(Given records)
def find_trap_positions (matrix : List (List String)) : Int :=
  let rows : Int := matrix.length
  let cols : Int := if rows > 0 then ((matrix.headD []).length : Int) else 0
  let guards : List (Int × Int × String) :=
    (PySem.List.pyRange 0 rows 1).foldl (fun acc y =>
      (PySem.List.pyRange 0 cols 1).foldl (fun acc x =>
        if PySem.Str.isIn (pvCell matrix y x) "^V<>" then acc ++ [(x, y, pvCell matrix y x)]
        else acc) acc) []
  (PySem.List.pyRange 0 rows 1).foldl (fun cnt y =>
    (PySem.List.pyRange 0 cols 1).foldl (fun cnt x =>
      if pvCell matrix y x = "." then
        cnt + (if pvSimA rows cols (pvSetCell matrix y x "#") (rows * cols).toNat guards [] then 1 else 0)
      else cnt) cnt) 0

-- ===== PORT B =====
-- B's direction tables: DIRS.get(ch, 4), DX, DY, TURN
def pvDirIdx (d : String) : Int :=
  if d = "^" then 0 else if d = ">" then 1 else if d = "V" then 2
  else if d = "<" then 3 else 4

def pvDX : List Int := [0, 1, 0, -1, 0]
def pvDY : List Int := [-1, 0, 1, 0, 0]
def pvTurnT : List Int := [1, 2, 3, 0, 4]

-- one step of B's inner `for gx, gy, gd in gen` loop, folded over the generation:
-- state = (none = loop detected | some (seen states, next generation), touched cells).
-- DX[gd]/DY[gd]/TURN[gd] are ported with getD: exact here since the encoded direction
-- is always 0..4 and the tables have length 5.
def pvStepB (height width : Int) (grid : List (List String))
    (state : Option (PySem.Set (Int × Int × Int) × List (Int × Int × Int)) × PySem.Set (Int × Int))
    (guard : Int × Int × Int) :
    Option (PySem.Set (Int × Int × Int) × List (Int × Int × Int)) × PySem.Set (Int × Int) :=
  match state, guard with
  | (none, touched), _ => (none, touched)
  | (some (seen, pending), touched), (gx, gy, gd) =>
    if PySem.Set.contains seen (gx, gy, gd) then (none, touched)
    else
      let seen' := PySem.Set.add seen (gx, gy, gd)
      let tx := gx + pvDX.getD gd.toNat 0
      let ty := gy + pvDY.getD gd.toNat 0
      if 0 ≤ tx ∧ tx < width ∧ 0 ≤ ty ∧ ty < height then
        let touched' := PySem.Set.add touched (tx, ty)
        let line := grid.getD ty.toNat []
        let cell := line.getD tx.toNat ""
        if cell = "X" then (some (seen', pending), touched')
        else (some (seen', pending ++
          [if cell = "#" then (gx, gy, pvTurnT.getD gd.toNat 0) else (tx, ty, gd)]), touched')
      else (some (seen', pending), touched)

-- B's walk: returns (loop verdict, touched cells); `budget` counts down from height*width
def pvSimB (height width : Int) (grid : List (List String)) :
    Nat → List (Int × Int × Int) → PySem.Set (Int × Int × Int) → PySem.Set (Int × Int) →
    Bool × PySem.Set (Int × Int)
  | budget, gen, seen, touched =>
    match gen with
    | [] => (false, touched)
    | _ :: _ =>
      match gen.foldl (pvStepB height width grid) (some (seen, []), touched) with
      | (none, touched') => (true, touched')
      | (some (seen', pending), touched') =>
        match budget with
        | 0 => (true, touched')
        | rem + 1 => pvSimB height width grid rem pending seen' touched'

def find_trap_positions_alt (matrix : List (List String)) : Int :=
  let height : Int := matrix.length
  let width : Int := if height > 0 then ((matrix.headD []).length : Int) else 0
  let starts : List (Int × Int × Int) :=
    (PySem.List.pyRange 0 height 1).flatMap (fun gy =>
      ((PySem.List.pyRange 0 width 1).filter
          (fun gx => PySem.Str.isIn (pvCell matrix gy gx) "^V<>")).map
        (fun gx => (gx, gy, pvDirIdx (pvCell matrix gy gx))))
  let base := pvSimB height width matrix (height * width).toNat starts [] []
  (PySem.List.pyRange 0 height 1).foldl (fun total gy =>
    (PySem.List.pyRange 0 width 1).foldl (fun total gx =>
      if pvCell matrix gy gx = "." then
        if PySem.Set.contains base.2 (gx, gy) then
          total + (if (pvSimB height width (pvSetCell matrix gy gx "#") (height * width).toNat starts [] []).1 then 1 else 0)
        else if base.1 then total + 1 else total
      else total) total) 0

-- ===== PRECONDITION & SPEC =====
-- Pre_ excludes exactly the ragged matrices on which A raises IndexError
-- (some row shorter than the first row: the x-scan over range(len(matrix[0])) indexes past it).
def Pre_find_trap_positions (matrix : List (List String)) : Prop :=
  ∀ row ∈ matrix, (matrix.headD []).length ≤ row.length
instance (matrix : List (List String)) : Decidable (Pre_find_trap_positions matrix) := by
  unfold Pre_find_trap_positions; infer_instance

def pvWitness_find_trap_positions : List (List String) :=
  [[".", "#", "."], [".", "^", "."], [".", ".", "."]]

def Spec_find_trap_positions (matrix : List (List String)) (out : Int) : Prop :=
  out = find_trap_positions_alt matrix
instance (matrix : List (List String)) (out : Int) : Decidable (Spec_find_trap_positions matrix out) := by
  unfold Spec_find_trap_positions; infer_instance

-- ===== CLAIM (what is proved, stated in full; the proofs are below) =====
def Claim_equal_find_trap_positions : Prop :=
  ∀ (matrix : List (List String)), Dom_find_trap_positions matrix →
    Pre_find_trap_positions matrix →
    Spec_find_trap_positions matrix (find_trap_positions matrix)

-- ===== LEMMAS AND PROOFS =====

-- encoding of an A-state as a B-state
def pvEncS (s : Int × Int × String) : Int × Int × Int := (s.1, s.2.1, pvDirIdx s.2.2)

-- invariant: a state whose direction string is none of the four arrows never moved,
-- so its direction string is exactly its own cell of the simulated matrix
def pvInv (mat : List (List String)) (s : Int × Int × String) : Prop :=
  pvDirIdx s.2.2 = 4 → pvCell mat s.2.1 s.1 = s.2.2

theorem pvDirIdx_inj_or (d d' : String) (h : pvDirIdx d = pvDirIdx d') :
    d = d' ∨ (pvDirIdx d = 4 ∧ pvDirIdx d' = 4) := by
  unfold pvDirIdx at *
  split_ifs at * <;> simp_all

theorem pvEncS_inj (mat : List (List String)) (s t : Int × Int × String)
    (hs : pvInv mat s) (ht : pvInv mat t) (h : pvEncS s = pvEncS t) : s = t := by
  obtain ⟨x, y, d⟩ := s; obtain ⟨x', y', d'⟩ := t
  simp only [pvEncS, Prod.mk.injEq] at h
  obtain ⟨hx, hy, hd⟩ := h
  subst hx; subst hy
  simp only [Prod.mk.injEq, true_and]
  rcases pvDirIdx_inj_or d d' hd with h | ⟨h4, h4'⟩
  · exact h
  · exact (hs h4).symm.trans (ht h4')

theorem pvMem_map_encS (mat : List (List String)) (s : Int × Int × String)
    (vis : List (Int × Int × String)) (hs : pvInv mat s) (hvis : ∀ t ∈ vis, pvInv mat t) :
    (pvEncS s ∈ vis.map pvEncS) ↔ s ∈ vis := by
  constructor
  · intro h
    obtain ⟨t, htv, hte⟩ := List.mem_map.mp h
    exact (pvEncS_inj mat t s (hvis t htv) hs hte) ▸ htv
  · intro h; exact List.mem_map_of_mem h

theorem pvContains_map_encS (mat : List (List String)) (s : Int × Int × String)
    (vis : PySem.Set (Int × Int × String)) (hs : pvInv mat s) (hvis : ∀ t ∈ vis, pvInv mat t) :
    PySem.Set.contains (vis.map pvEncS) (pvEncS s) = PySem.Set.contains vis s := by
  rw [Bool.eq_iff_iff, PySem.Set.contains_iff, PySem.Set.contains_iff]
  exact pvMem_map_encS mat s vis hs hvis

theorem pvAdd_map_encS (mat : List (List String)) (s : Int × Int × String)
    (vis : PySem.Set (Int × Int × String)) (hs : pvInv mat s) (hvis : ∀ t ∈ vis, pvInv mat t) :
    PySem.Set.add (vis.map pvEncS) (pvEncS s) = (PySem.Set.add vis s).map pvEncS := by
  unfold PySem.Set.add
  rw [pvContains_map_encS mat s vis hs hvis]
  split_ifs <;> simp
(End Given records)
§ **What is being asked**
Exactly the lines from the start of the entries through the one bearing "if pvCell matrix y" are to be output, with both ends included.

§ **Your solution**
def find_trap_positions (matrix : List (List String)) : Int :=
  let rows : Int := matrix.length
  let cols : Int := if rows > 0 then ((matrix.headD []).length : Int) else 0
  let guards : List (Int × Int × String) :=
    (PySem.List.pyRange 0 rows 1).foldl (fun acc y =>
      (PySem.List.pyRange 0 cols 1).foldl (fun acc x =>
        if PySem.Str.isIn (pvCell matrix y x) "^V<>" then acc ++ [(x, y, pvCell matrix y x)]
        else acc) acc) []
  (PySem.List.pyRange 0 rows 1).foldl (fun cnt y =>
    (PySem.List.pyRange 0 cols 1).foldl (fun cnt x =>
      if pvCell matrix y x = "." then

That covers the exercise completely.